“你是谁?”他没见到这小姑娘的同伙。
何宽却不敢放松警惕,单枪匹马就能来找到他的人,实力不容小觑。
“一胎双子,凶兆之征。”
他的脸色变了,阮蕴安没有停下来,继续说道:“如今都应验了。”
何宽的痛苦神色越发明显,她冷漠无情地看着:“何家败在了当初的仁慈,既选择了长子,却又不忍去掉幼子。”
“你懂什么!”阮蕴安眼中的咎由自取之意刺痛了何宽心中的愤怒。
“你们何家是可以选择对一胎双子是凶兆的说法嗤之以鼻的”,别说的那么委屈,没人逼迫何家当初做的选择。

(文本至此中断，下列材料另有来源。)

-- pv_equiv track=rewrite | github.com/sstsimulator/sst-elements | src/sst/elements/merlin/topology/anytopo_utility/Polarfly.py | compute_index
-- ===== SOURCE A (Python) =====
-- def compute_index(coeffs, primePower, primeFactor):
--     assert(len(coeffs) == primePower)
--     cid = primePower-1
--     index = 0
--     while(cid >= 0):
--         index = index*primeFactor + coeffs[cid]
--         cid -= 1
--     return index
-- ===== SOURCE B (Python) =====
-- def compute_index(coeffs, primePower, primeFactor):
--     assert(len(coeffs) == primePower)
--     index = 0
--     power = 1
--     for c in coeffs:
--         index += c * power
--         power *= primeFactor
--     return index
-- ===== Notes on version B (the rewrite author's own statement) =====
-- stated objective: simpler
-- what changed: Replaces the backward Horner while-loop with negative index arithmetic by a single forward pass over coeffs maintaining an explicit running power of primeFactor.
import Mathlib
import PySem

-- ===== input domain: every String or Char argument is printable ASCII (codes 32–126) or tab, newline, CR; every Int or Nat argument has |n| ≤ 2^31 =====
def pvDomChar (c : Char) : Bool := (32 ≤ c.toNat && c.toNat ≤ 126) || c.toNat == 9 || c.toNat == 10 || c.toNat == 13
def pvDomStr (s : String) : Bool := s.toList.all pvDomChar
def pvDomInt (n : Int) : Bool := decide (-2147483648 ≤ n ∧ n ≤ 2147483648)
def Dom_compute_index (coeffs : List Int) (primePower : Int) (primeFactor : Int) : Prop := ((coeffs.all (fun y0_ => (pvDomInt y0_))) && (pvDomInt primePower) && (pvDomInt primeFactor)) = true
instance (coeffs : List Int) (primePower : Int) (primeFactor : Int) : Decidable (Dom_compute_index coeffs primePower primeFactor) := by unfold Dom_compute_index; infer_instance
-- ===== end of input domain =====

-- B replaces A's backward Horner while-loop by a forward pass with an explicit running power; objective: simpler.

-- ===== PORT A =====
-- fuel = number of remaining loop iterations (primePower.toNat at the start, one per cid decrement)
def computeIndexLoopA (coeffs : List Int) (primeFactor : Int) : Nat → Int → Int → Int
  | 0, _, index => index
  | Nat.succ n, cid, index =>
      if cid ≥ 0 then
        computeIndexLoopA coeffs primeFactor n (cid - 1)
          (index * primeFactor + (PySem.List.pyGet? coeffs cid).getD 0)
      else index

def compute_index (coeffs : List Int) (primePower : Int) (primeFactor : Int) : Int :=
  computeIndexLoopA coeffs primeFactor primePower.toNat (primePower - 1) 0

-- ===== PORT B =====
def compute_index_alt (coeffs : List Int) (primePower : Int) (primeFactor : Int) : Int :=
  (coeffs.foldl (fun (st : Int × Int) c => (st.1 + c * st.2, st.2 * primeFactor)) (0, 1)).1

-- ===== PRECONDITION & SPEC =====
-- A asserts len(coeffs) == primePower and raises AssertionError otherwise; Pre_ excludes exactly those inputs.
def Pre_compute_index (coeffs : List Int) (primePower : Int) (primeFactor : Int) : Prop :=
  (coeffs.length : Int) = primePower
instance (coeffs : List Int) (primePower : Int) (primeFactor : Int) : Decidable (Pre_compute_index coeffs primePower primeFactor) := by unfold Pre_compute_index; infer_instance

def pvWitness_compute_index : List Int × Int × Int := ([3, 1, 4], 3, 7)

def Spec_compute_index (coeffs : List Int) (primePower : Int) (primeFactor : Int) (out : Int) : Prop := out = compute_index_alt coeffs primePower primeFactor
instance (coeffs : List Int) (primePower : Int) (primeFactor : Int) (out : Int) : Decidable (Spec_compute_index coeffs primePower primeFactor out) := by unfold Spec_compute_index; infer_instance

-- ===== CLAIM (what is proved, stated in full; the proofs are below) =====
def Claim_equal_compute_index : Prop := ∀ (coeffs : List Int) (primePower : Int) (primeFactor : Int), Dom_compute_index coeffs primePower primeFactor → Pre_compute_index coeffs primePower primeFactor → Spec_compute_index coeffs primePower primeFactor (compute_index coeffs primePower primeFactor)

-- ===== LEMMAS AND PROOFS =====
-- Reference value: Horner form, c0 + f*(c1 + f*(...)).
def hornerVal (f : Int) (xs : List Int) : Int := xs.foldr (fun c acc => acc * f + c) 0

theorem hornerVal_append_singleton (f : Int) (xs : List Int) (c : Int) :
    hornerVal f (xs ++ [c]) = hornerVal f xs + c * f ^ xs.length := by
  induction xs with
  | nil => simp [hornerVal]
  | cons x xs ih =>
      simp only [hornerVal, List.cons_append, List.foldr_cons, List.length_cons] at *
      rw [ih]; ring

theorem loopA_eq (coeffs : List Int) (f : Int) :
    ∀ (k : Nat), k ≤ coeffs.length → ∀ (index : Int),
      computeIndexLoopA coeffs f k ((k : Int) - 1) index
        = index * f ^ k + hornerVal f (coeffs.take k) := by
  intro k
  induction k with
  | zero => intro _ index; simp [computeIndexLoopA, hornerVal]
  | succ n ih =>
      intro hk index
      have hn : n < coeffs.length := Nat.lt_of_succ_le hk
      have hget : (PySem.List.pyGet? coeffs ((n : Int) + 1 - 1)).getD 0 = coeffs[n] := by
        have : ((n : Int) + 1 - 1) = (n : Int) := by ring
        rw [this, PySem.List.pyGet?_natCast, List.getElem?_eq_getElem hn]
        rfl
      have hcast : ((Nat.succ n : Nat) : Int) - 1 = (n : Int) + 1 - 1 := by push_cast; ring
      simp only [computeIndexLoopA, hcast]
      rw [if_pos (by omega)]
      have : (n : Int) + 1 - 1 - 1 = (n : Int) - 1 := by ring
      rw [this, hget, ih (Nat.le_of_lt hn)]
      have htake : coeffs.take (n + 1) = coeffs.take n ++ [coeffs[n]] := by
        rw [List.take_add_one, List.getElem?_eq_getElem hn]; rfl
      rw [htake, hornerVal_append_singleton]
      have hlen : (coeffs.take n).length = n := List.length_take_of_le (Nat.le_of_lt hn)
      rw [hlen]; ring

theorem foldlB_eq (f : Int) :
    ∀ (xs : List Int) (index power : Int),
      (xs.foldl (fun (st : Int × Int) c => (st.1 + c * st.2, st.2 * f)) (index, power)).1
        = index + hornerVal f xs * power := by
  intro xs
  induction xs with
  | nil => intro index power; simp [hornerVal]
  | cons c cs ih =>
      intro index power
      simp only [List.foldl_cons, hornerVal, List.foldr_cons] at *
      rw [ih]; ring

-- ===== VERDICT (by name: the statement is the Claim_ definition above) =====
theorem compute_index_spec : Claim_equal_compute_index := by
  intro coeffs primePower primeFactor _ hpre
  unfold Spec_compute_index compute_index compute_index_alt
  unfold Pre_compute_index at hpre
  have hpp : primePower.toNat = coeffs.length := by omega
  have hcast : primePower - 1 = ((coeffs.length : Int)) - 1 := by omega
  rw [hpp, hcast, loopA_eq coeffs primeFactor coeffs.length (le_refl _) 0,
      foldlB_eq primeFactor coeffs 0 1]
  simp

西朝是忌讳一胎双子,历法上除规定双子之人不得举荐做官外,并没有其他的限制。
何家把幼子放在农户家寄养,不过是为了既保全幼子,长子也可当官。
阮蕴安没有说出口的话,何宽何尝不知道是家族贪了。
他阿娘不忍断母子之间的亲情,时不时地去探望。可是没有不透风的墙,这无疑是给人把柄,还造就了阿弟的不甘。
终于在有心人的利用下,阿弟取代他去赴任,没有足够的学识担不起大任,没有开阔的眼界抵抗不了诱惑。
结果便是祸及满门。
要不是他自己抓住生机,潜逃在外,怕是早已是化作一捧泥土了。
“你是想要杨家步你何家的后尘吗?”阮蕴安不怒自威地诘问,上辈子杨家已经跟着何家陪葬了,这辈子有她,休想再牵连她外祖一家。